In the Enlightenment, the idea was to prove that belief in God might not signify any kind of moral imperative for mankind, that the moral laws would operate in a society of atheists just as much as in one where religious patronage held sway Bayle.

He had a special sixth sense, an anticipatory sensitivity to what the parasitical intelligentsia would need in the imperialist age, what would inwardly move and disturb it, and what kind of answer would most appease it.

In its farrago of pseudo-science and wild fantasy, this doctrine has caused many Nietzsche interpreters a lot of embarrassment.

There is so much uncertainty raazon the end that men will kow-tow to any old will power that issues the orders. But with the difference, characteristic of this period, that Nietzsche now thought the evolution which he praised Voltaire for representing was the surest antidote to revolution i.

John Dewey – – Freeport, N. But these he proceeded to overcome as he developed, even if — with regard to the crucially important method of indirect apologetics — he still remained a pupil of Schopenhauer and preserved as his basic concept the irrational one of the Dionysian principle against reason, for instinct ; but not without significant modifications, as we shall see.

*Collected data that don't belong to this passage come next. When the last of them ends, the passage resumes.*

-- pv_equiv track=rewrite | github.com/MrChepe09/Competitive-Programming-Codes | Codechef May CookOff 2020/CHEFRECP.py | chefrecp
-- ===== SOURCE A (Python) =====
-- def chefrecp(n, a):
--   dicti = {}
--   for i in range(n):
--     if(a[i] not in dicti):
--       dicti[a[i]] = 1
--     elif(a[i] in dicti):
--       if(a[i] == a[i-1]):
--         dicti[a[i]] += 1
--       else:
--         return "NO"
--   done = []
--   for i in dicti:
--     if(dicti[i] not in done):
--       done.append(dicti[i])
--     else:
--       return "NO"
--   return "YES"
-- ===== SOURCE B (Python) =====
-- from itertools import groupby
--
-- def chefrecp(n, a):
--     vals = [a[i] for i in range(n)]
--     runs = [(v, sum(1 for _ in g)) for v, g in groupby(vals)]
--     values = [v for v, _ in runs]
--     lengths = [c for _, c in runs]
--     if len(set(values)) != len(values) or len(set(lengths)) != len(lengths):
--         return "NO"
--     return "YES"
-- ===== Notes on version B (the rewrite author's own statement) =====
-- stated objective: simpler
-- what changed: A's single detect-while-counting scan (dict of counts with an adjacent-previous check, then a membership loop over the counts) is replaced by an explicit run-length decomposition of the value sequence (itertools.groupby) followed by two independent distinctness checks, one on the run values and one on the run lengths.
-- outside the precondition, e.g. on chefrecp(5, [1, 2, 1]): A returns 'NO', B raises IndexError
import Mathlib
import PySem

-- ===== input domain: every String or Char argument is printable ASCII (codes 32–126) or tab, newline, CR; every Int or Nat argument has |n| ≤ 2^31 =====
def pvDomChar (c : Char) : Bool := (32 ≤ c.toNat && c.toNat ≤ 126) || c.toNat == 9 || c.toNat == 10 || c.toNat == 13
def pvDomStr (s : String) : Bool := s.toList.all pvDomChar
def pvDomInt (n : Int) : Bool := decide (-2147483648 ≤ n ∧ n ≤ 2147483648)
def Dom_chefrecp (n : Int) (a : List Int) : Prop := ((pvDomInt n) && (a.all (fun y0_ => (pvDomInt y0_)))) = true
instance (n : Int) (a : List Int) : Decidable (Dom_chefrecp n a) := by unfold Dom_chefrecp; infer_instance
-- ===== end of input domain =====

-- B replaces A's detect-while-counting dict scan by an explicit run-length decomposition
-- (itertools.groupby) followed by two independent distinctness checks; objective: simpler.

-- ===== PORT A =====
-- first Python loop: builds dicti; none encodes the early "return "NO"".
-- a[i] / a[i-1] are in range on every executed step for inputs inside Pre_ (n ≤ len a);
-- the '.getD 0' defaults are never reached there.
def chefrecpLoop1 (a : List Int) : List Int → PySem.Dict Int Int → Option (PySem.Dict Int Int)
  | [], d => some d
  | i :: rest, d =>
    if d.contains ((PySem.List.pyGet? a i).getD 0) = false then
      chefrecpLoop1 a rest (d.insert ((PySem.List.pyGet? a i).getD 0) 1)
    else
      if (PySem.List.pyGet? a i).getD 0 = (PySem.List.pyGet? a (i - 1)).getD 0 then
        chefrecpLoop1 a rest (d.modify ((PySem.List.pyGet? a i).getD 0) 0 (· + 1))
      else
        none

-- second Python loop: over the dict's keys with the 'done' list.
def chefrecpLoop2 (d : PySem.Dict Int Int) : List Int → List Int → String
  | [], _ => "YES"
  | k :: rest, done =>
    if d.getD k 0 ∈ done then "NO" else chefrecpLoop2 d rest (done ++ [d.getD k 0])

def chefrecp (n : Int) (a : List Int) : String :=
  match chefrecpLoop1 a (PySem.List.pyRange 0 n 1) PySem.Dict.empty with
  | none => "NO"
  | some d => chefrecpLoop2 d d.keys []

-- ===== PORT B =====
-- itertools.groupby over a list of ints, as (value, run length) pairs.
def runsAux (v : Int) (c : Int) : List Int → List (Int × Int)
  | [] => [(v, c)]
  | x :: xs => if x = v then runsAux v (c + 1) xs else (v, c) :: runsAux x 1 xs

def pyGroupRuns : List Int → List (Int × Int)
  | [] => []
  | x :: xs => runsAux x 1 xs

def chefrecp_alt (n : Int) (a : List Int) : String :=
  let vals := (PySem.List.pyRange 0 n 1).map (fun i => (PySem.List.pyGet? a i).getD 0)
  let runs := pyGroupRuns vals
  let values := runs.map Prod.fst
  let lengths := runs.map Prod.snd
  if (PySem.Set.ofList values).length ≠ values.length ∨
     (PySem.Set.ofList lengths).length ≠ lengths.length then "NO" else "YES"

-- ===== PRECONDITION & SPEC =====
-- Pre_ excludes n > len(a): there Python raises IndexError (B always, A unless its scan
-- hits a non-adjacent repeated value first and returns "NO" before reaching index len(a)).
def Pre_chefrecp (n : Int) (a : List Int) : Prop := n ≤ (a.length : Int)
instance (n : Int) (a : List Int) : Decidable (Pre_chefrecp n a) := by unfold Pre_chefrecp; infer_instance

def pvWitness_chefrecp : Int × List Int := (4, [7, 7, 7, 5])

def Spec_chefrecp (n : Int) (a : List Int) (out : String) : Prop := out = chefrecp_alt n a
instance (n : Int) (a : List Int) (out : String) : Decidable (Spec_chefrecp n a out) := by unfold Spec_chefrecp; infer_instance

-- ===== CLAIM (what is proved, stated in full; the proofs are below) =====
def Claim_equal_chefrecp : Prop := ∀ (n : Int) (a : List Int), Dom_chefrecp n a → Pre_chefrecp n a → Spec_chefrecp n a (chefrecp n a)

-- ===== LEMMAS AND PROOFS =====

-- A's first loop re-expressed over the list of fetched values, threading the previous value.
def listLoop (prev : Int) : List Int → PySem.Dict Int Int → Option (PySem.Dict Int Int)
  | [], d => some d
  | x :: xs, d =>
    if d.contains x = false then listLoop x xs (d.insert x 1)
    else if x = prev then listLoop x xs (d.modify x 0 (· + 1))
    else none

theorem runsAux_fst_mem (v : Int) (c : Int) (ys : List Int) :
    v ∈ (runsAux v c ys).map Prod.fst := by
  induction ys generalizing c with
  | nil => simp [runsAux]
  | cons y ys ih =>
    by_cases h : y = v <;> simp [runsAux, h, ih]

theorem map_overwrite_id (rs : List (Int × Int)) (k : Int) (v : Int)
    (h : k ∉ rs.map Prod.fst) :
    rs.map (fun p => if (p.1 == k) = true then (k, v) else p) = rs := by
  induction rs with
  | nil => rfl
  | cons p rs ih =>
    simp only [List.map_cons, List.mem_cons, not_or] at h ⊢
    rcases h with ⟨h1, h2⟩
    rw [ih h2]
    simp [show ¬ (p.1 = k) from fun hk => h1 (by simp [hk])]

Here, and particularly with regard to personal conduct and morality, they perceived auguries of a possible social recovery and, in connection with it — naturally this thought was uppermost — of their own recovery.

The polemics of bourgeois science and philosophy were increasingly directed against the new pukacs, socialism. Hence he was capable on occasion of misleading those who failed to see that the Christian Heaven and the materialist view of objective reality are mythically synthesized in his concept of the Beyond. The species do not grow perfectly: The worker is faring far too well not gradually to start asking raaon questions and to ask them less modestly. Certainly it is no coincidence that Nietzsche lapsed into romantic fatuity in this particular area; after all, it is the main problem in his philosophizing.

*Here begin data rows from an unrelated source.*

-- pv_equiv track=rewrite | github.com/cmsjade5000/ORION | scripts/notify_inbox_results.py | _extract_send_ready_telegram_message
-- ===== SOURCE A (Python) =====
-- SEND_READY_HEADERS = {
--     "TELEGRAM_MESSAGE:",
--     "SLACK_MESSAGE:",
--     "EMAIL_SUBJECT:",
--     "INTERNAL:",
-- }
--
-- def _extract_send_ready_telegram_message(preview_lines: list[str]) -> str | None:
--     """
--     Return the body of a SCRIBE-style Telegram draft, excluding internal handoff
--     markers such as `Status: OK` and `TELEGRAM_MESSAGE:`.
--     """
--     start: int | None = None
--     for idx, raw in enumerate(preview_lines):
--         if raw.strip() == "TELEGRAM_MESSAGE:":
--             start = idx + 1
--             break
--     if start is None:
--         return None
--
--     body: list[str] = []
--     for raw in preview_lines[start:]:
--         line = raw.rstrip()
--         if line.strip() in SEND_READY_HEADERS:
--             break
--         body.append(line)
--
--     text = "\n".join(body).strip()
--     return text or None
-- ===== SOURCE B (Python) =====
-- SEND_READY_HEADERS = {
--     "TELEGRAM_MESSAGE:",
--     "SLACK_MESSAGE:",
--     "EMAIL_SUBJECT:",
--     "INTERNAL:",
-- }
--
-- def _extract_send_ready_telegram_message(preview_lines):
--     # Single REVERSE pass, building segments back-to-front: `seg` holds the
--     # (rstripped) lines since the last header seen while walking backwards, so
--     # when we meet a "TELEGRAM_MESSAGE:" header, `seg` is exactly the body
--     # between that marker and the next header below it; overwriting `ans` at
--     # every marker makes the FIRST marker in document order win.
--     ans = None
--     seg = []
--     for raw in reversed(preview_lines):
--         s = raw.strip()
--         if s in SEND_READY_HEADERS:
--             if s == "TELEGRAM_MESSAGE:":
--                 ans = seg[::-1]
--             seg = []
--         else:
--             seg.append(raw.rstrip())
--     if ans is None:
--         return None
--     text = "\n".join(ans).strip()
--     return text or None
-- ===== Notes on version B (the rewrite author's own statement) =====
-- stated objective: alternative
-- what changed: Traverses the lines in REVERSE in a single pass, accumulating the lines since the last header as a back-to-front segment and capturing it whenever the TELEGRAM_MESSAGE: marker is met (later captures, i.e. earlier markers, overwrite), instead of A's forward search for the marker index followed by a slice-and-scan.
import Mathlib
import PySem

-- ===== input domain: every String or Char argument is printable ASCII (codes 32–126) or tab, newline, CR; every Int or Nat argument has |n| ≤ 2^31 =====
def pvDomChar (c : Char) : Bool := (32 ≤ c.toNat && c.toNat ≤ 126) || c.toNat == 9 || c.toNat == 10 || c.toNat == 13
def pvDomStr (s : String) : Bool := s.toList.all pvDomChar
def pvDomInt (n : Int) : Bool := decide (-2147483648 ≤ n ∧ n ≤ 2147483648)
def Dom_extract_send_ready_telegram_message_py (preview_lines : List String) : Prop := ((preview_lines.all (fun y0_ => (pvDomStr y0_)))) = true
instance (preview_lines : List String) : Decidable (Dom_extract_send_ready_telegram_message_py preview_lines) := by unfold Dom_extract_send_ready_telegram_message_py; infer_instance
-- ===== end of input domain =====

-- B replaces A's forward "find marker index, then slice and rescan" with a single
-- REVERSE pass that accumulates the segment since the last header back-to-front
-- and captures it at each TELEGRAM_MESSAGE: marker (objective: alternative).

-- ===== PORT A =====
def pvHeaders : PySem.Set String :=
  PySem.Set.ofList ["TELEGRAM_MESSAGE:", "SLACK_MESSAGE:", "EMAIL_SUBJECT:", "INTERNAL:"]

-- first loop of A: `for idx, raw in enumerate(...)` with break, returning `start`
def pvFindStartA : List String → Nat → Option Nat
  | [], _ => none
  | raw :: rest, idx =>
    if PySem.Str.strip raw = "TELEGRAM_MESSAGE:" then some (idx + 1)
    else pvFindStartA rest (idx + 1)

-- second loop of A over `preview_lines[start:]` with break
def pvBodyA : List String → List String
  | [] => []
  | raw :: rest =>
    let line := PySem.Str.rstrip raw
    if PySem.Set.contains pvHeaders (PySem.Str.strip line) then []
    else line :: pvBodyA rest

def extract_send_ready_telegram_message_py (preview_lines : List String) : Option String :=
  match pvFindStartA preview_lines 0 with
  | none => none
  | some start =>
    let body := pvBodyA (PySem.List.slice preview_lines (some (start : Int)) none)
    let text := PySem.Str.strip (PySem.Str.join "\n" body)
    if text = "" then none else some text

-- ===== PORT B =====
-- body of B's single `for raw in reversed(preview_lines)` loop; state = (seg, ans)
def pvStepB (st : List String × Option (List String)) (raw : String) :
    List String × Option (List String) :=
  let s := PySem.Str.strip raw
  if PySem.Set.contains pvHeaders s then
    if s = "TELEGRAM_MESSAGE:" then ([], some st.1.reverse)   -- seg[::-1]
    else ([], st.2)
  else (st.1 ++ [PySem.Str.rstrip raw], st.2)                  -- seg.append(...)

def extract_send_ready_telegram_message_py_alt (preview_lines : List String) : Option String :=
  let st := preview_lines.reverse.foldl pvStepB ([], none)
  match st.2 with
  | none => none
  | some body =>
    let text := PySem.Str.strip (PySem.Str.join "\n" body)
    if text = "" then none else some text

-- ===== PRECONDITION & SPEC =====
def Spec_extract_send_ready_telegram_message_py (preview_lines : List String) (out : Option String) : Prop := out = extract_send_ready_telegram_message_py_alt preview_lines
instance (preview_lines : List String) (out : Option String) : Decidable (Spec_extract_send_ready_telegram_message_py preview_lines out) := by unfold Spec_extract_send_ready_telegram_message_py; infer_instance

-- ===== CLAIM =====
def Claim_equal_extract_send_ready_telegram_message_py : Prop := ∀ (preview_lines : List String), Dom_extract_send_ready_telegram_message_py preview_lines → Spec_extract_send_ready_telegram_message_py preview_lines (extract_send_ready_telegram_message_py preview_lines)

-- ===== LEMMAS AND PROOFS =====

-- rstrip keeps a non-space head
theorem rstrip_cons_not (x : Char) (xs : List Char) (h : PySem.Chars.isspace x = false) :
    PySem.Chars.rstrip (x :: xs) = x :: PySem.Chars.rstrip xs := by
  simp [PySem.Chars.rstrip, List.dropWhile_append]
  intro h'
  have hd : List.dropWhile PySem.Chars.isspace xs.reverse = [] :=
    List.dropWhile_eq_nil_iff.mpr (by simpa using h')
  simp [hd, List.dropWhile, h]

-- rstrip with a space head: the head survives iff anything does
theorem rstrip_cons_space (x : Char) (xs : List Char) (h : PySem.Chars.isspace x = true) :
    PySem.Chars.rstrip (x :: xs) =
      if PySem.Chars.rstrip xs = [] then [] else x :: PySem.Chars.rstrip xs := by
  simp only [PySem.Chars.rstrip, List.reverse_cons, List.dropWhile_append]
  by_cases h' : List.dropWhile PySem.Chars.isspace xs.reverse = []
  · simp [h', h]
  · simp [h']

theorem rstrip_eq_nil_iff (l : List Char) :
    PySem.Chars.rstrip l = [] ↔ ∀ x ∈ l, PySem.Chars.isspace x = true := by
  simp [PySem.Chars.rstrip, List.dropWhile_eq_nil_iff]

theorem rstrip_idem (l : List Char) :
    PySem.Chars.rstrip (PySem.Chars.rstrip l) = PySem.Chars.rstrip l := by
  simp [PySem.Chars.rstrip, List.dropWhile_idempotent]

theorem chars_strip_rstrip (l : List Char) :
    PySem.Chars.strip (PySem.Chars.rstrip l) = PySem.Chars.strip l := by
  simp only [PySem.Chars.strip]
  induction l with
  | nil => rfl
  | cons x xs ih =>
    by_cases h : PySem.Chars.isspace x = true
    · rw [rstrip_cons_space x xs h]
      by_cases hn : PySem.Chars.rstrip xs = []
      · have hl : PySem.Chars.lstrip (x :: xs) = [] := by
          simp only [List.dropWhile_eq_nil_iff, PySem.Chars.lstrip]
          intro a ha
          rcases List.mem_cons.mp ha with rfl | ha'
          · exact h
          · exact (rstrip_eq_nil_iff xs).mp hn a ha'
        rw [if_pos hn, hl]
        rfl
      · rw [if_neg hn]
        simp only [PySem.Chars.lstrip, List.dropWhile, h] at ih ⊢
        exact ih
    · replace h : PySem.Chars.isspace x = false := by
        cases hx : PySem.Chars.isspace x <;> simp [hx] at h ⊢
      rw [rstrip_cons_not x xs h]
      simp only [PySem.Chars.lstrip, List.dropWhile, h]
      rw [rstrip_cons_not x _ h, rstrip_cons_not x _ h, rstrip_idem]

-- Python: s.rstrip().strip() == s.strip()
theorem strip_rstrip (s : String) :
    PySem.Str.strip (PySem.Str.rstrip s) = PySem.Str.strip s := by
  apply String.toList_inj.mp
  simp only [PySem.Str.toList_strip, PySem.Str.toList_rstrip]
  exact chars_strip_rstrip s.toList

-- A's second loop is "rstrip the lines up to the first header"
theorem bodyA_takeWhile (l : List String) :
    pvBodyA l =
      (l.takeWhile (fun r => !(PySem.Set.contains pvHeaders (PySem.Str.strip r)))).map
        PySem.Str.rstrip := by
  induction l with
  | nil => rfl
  | cons raw rest ih =>
    simp only [pvBodyA, strip_rstrip, List.takeWhile]
    by_cases h : PySem.Str.strip raw ∈ pvHeaders
    · simp [PySem.Set.contains, h]
    · simp [PySem.Set.contains, h, ih]

-- A's enumerate counter only shifts the reported index
theorem findStartA_shift (l : List String) (idx : Nat) :
    pvFindStartA l idx = (pvFindStartA l 0).map (· + idx) := by
  induction l generalizing idx with
  | nil => rfl
  | cons raw rest ih =>
    simp only [pvFindStartA]
    split
    · simp [Nat.add_comm]
    · rw [ih (idx + 1), ih 1]
      cases pvFindStartA rest 0 <;> (simp; try omega)

-- what B's ans component equals, stated through A's two loops
def pvAnsSpec (l : List String) : Option (List String) :=
  match pvFindStartA l 0 with
  | none => none
  | some s => some (pvBodyA (l.drop s))

-- the reverse fold computes: seg = reversed rstripped prefix before the first
-- header, ans = A's body at the first marker
theorem foldB_spec (l : List String) :
    l.reverse.foldl pvStepB ([], none) =
      (((l.takeWhile (fun r => !(PySem.Set.contains pvHeaders (PySem.Str.strip r)))).map
          PySem.Str.rstrip).reverse,
       pvAnsSpec l) := by
  rw [List.foldl_reverse]
  induction l with
  | nil => rfl
  | cons raw rest ih =>
    rw [List.foldr_cons, ih]
    by_cases h : PySem.Str.strip raw ∈ pvHeaders
    · by_cases hm : PySem.Str.strip raw = "TELEGRAM_MESSAGE:"
      · have hT : ("TELEGRAM_MESSAGE:" : String) ∈ pvHeaders := by decide
        simp [pvStepB, PySem.Set.contains, hm, hT, pvAnsSpec, pvFindStartA,
          List.takeWhile, bodyA_takeWhile]
      · simp only [pvStepB, PySem.Set.contains, pvAnsSpec, pvFindStartA, hm,
          List.takeWhile, findStartA_shift rest 1, if_false]
        cases pvFindStartA rest 0 <;> simp [h]
    · have hm : PySem.Str.strip raw ≠ "TELEGRAM_MESSAGE:" := by
        intro he
        rw [he] at h
        exact h (by decide)
      simp only [pvStepB, PySem.Set.contains, pvAnsSpec, pvFindStartA, hm,
        List.takeWhile, findStartA_shift rest 1, if_false]
      cases pvFindStartA rest 0 <;> simp [h]

-- ===== VERDICT =====
theorem extract_send_ready_telegram_message_py_spec : Claim_equal_extract_send_ready_telegram_message_py := by
  intro l _
  show _ = _
  unfold extract_send_ready_telegram_message_py extract_send_ready_telegram_message_py_alt
  rw [foldB_spec]
  simp only [pvAnsSpec]
  cases h : pvFindStartA l 0 with
  | none => rfl
  | some s =>
      simp only []
      rw [PySem.List.slice_from_natCast]
-- pv_equiv track=rewrite | github.com/QuintessenceCoding/Turiya | sns2f_framework/reasoning/concept_miner.py | _cluster_synonyms
-- ===== SOURCE A (Python) =====
-- from collections import defaultdict
-- from typing import List, Any
--
-- def _cluster_synonyms(subjects: List[str]) -> dict:
--     """
--     Groups subjects that are likely the same entity.
--     Logic: If 'Turing' is a substring of 'Alan Turing', group them.
--     """
--     clusters = defaultdict(list)
--     sorted_subs = sorted(subjects, key=len, reverse=True) # Longest first
--
--     assigned = set()
--
--     for s1 in sorted_subs:
--         if s1 in assigned: continue
--
--         # Start a new cluster
--         clusters[s1].append(s1)
--         assigned.add(s1)
--
--         # Find smaller substrings
--         for s2 in sorted_subs:
--             if s2 in assigned: continue
--
--             # Check overlap (Simple containment)
--             # e.g. "Turing" in "Alan Turing"
--             if s2 in s1 or s1 in s2:
--                 clusters[s1].append(s2)
--                 assigned.add(s2)
--
--     return clusters
-- ===== SOURCE B (Python) =====
-- def _cluster_synonyms(subjects):
--     """Single pass over the length-sorted list: each string joins the first
--     existing cluster representative that contains it, else starts a cluster."""
--     clusters = {}
--     reps = []
--     seen = set()
--     for s in sorted(subjects, key=len, reverse=True):
--         if s in seen:
--             continue
--         seen.add(s)
--         for r in reps:
--             if s in r:
--                 clusters[r].append(s)
--                 break
--         else:
--             reps.append(s)
--             clusters[s] = [s]
--     return clusters
-- ===== Notes on version B (the rewrite author's own statement) =====
-- stated objective: faster
-- what changed: A rescans the entire sorted list for every new cluster representative (eagerly claiming all later substrings); B makes a single pass over the sorted list, assigning each string to the first existing representative that contains it (breaking at the first match) or opening a new cluster, so the full-list inner rescans disappear.
import Mathlib
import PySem

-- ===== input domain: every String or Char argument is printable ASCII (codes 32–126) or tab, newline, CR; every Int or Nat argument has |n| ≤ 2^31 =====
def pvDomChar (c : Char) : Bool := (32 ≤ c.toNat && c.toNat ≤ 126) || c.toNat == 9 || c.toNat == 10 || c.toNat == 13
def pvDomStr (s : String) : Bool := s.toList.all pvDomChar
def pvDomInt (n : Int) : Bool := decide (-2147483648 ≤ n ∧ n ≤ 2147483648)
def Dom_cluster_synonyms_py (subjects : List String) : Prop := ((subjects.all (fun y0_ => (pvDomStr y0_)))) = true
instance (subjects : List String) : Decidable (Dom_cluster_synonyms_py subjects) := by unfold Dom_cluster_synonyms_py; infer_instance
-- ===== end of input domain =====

Such phantoms as the dignity of man, the dignity of labour are the shabby products of a slave mentality hiding from its own nature.

It will be the empire in which Frederick the Prussian and Goethe the German are at one. Find it on Scholar. With regard therefore to the philosophy of human behaviour ethics, psychology and social philosophy always coalesce in Nietzschehe harked back to the epoch paving the way for bourgeois ascendancy, to the Renaissance, French classicism and the Enlightenment.

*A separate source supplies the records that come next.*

-- pv_equiv track=rewrite | github.com/chou-ting-wei/NYCU_Cryptography-Engineering | final_project/codes/substitution.py | generate_cipher
-- ===== SOURCE A (Python) =====
-- import string
--
-- def generate_cipher(cypher:str) -> str:
--     char_count = {x:0 for x in string.ascii_uppercase}
--     for c in cypher:
--         if c not in string.ascii_uppercase:
--             continue
--         if c in char_count:
--             char_count[c]+=1
--         else:
--             char_count[c]=1
--     sorted_char_count = sorted(char_count.items(),key=lambda x:x[1],reverse=True)
--     common_chars = "EARIOTNSLCUDPMHGBFYWKVXZJQ"
--     char_pairs = list(zip(common_chars,sorted_char_count))
--     sorted_char_pair = sorted(char_pairs,key=lambda x:x[1][0])
--     return ''.join([x[0] for x in sorted_char_pair])
-- ===== SOURCE B (Python) =====
-- def generate_cipher(cypher: str) -> str:
--     # Counting sort by letter frequency: bucket the 26 letters by their count,
--     # then walk the buckets from the highest count down, handing out the common
--     # English letters in order; within a bucket letters come already in A-Z
--     # order, which reproduces the stable tie-break of a descending sort.
--     counts = [0] * 26
--     for ch in cypher:
--         k = ord(ch) - 65
--         if 0 <= k < 26:
--             counts[k] += 1
--     m = max(counts)
--     buckets = [[] for _ in range(m + 1)]
--     for k in range(26):
--         buckets[counts[k]].append(k)
--     common = "EARIOTNSLCUDPMHGBFYWKVXZJQ"
--     out = [''] * 26
--     rank = 0
--     for n in range(m, -1, -1):
--         for k in buckets[n]:
--             out[k] = common[rank]
--             rank += 1
--     return ''.join(out)
-- ===== Notes on version B (the rewrite author's own statement) =====
-- stated objective: alternative
-- what changed: B replaces A's two comparison sorts (sort dict items by count descending, then re-sort the zipped pairs by letter) with a counting sort: it tallies into a 26-cell array, buckets the letters by their count, walks the buckets from the highest count down handing out the common letters, and scatters each directly into its alphabet slot.
import Mathlib
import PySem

And he did so precisely by suggesting that they were not over-egotistic but rather lacking in egotism, and that they must — with a good conscience — become more egotistic still.

Die Zerstörung der Vernunft der Weg des Irrationalismus von Schelling Zu Hitler

We shall begin by quoting some concluding sentences of Ecce homo. The one is not to be desired without the other — or rather, the more thoroughly you want the one, the more thoroughly you will achieve the other. We do not need direct quotation to show that here Nietzsche, from first to last, was trying to make the idea of human equality intellectually contemptible and to wipe it out: Behind all these noble breeds there is no mistaking the beast of prey, the magnificent blond beast in greedy search of spoils and conquest In The Twilight of the Idols he quite unequivocally posed this question: Request removal from index.

In both cases, Darwinism was only a mythologized pretext for the ideological war against the proletariat.

By rejecting any criterion of truth other than usefulness for the biological survival of the individual and the specieshe became an important precursor of imperialist pragmatism. He was, on the contrary, idealizing those egotistic tendencies in the declining bourgeoisie that were burgeoning in his own lifetime and became truly, universally prevalent in the imperialist period.

Thus he wrote in The Will to Power: We exposed in our preceding chapter this kind of modern reactionary defence against philosophical progress and the dialectical method, and we traced the essence and methodology of modern irrationalism back to precisely this type of reaction.

The similarity to which Kaufmann draws attention is of a purely external, stylistic nature. Here too we must refrain from taking tone and style as our criterion, or else we could easily say with Baeumler: For example, Nietzsche reproached D.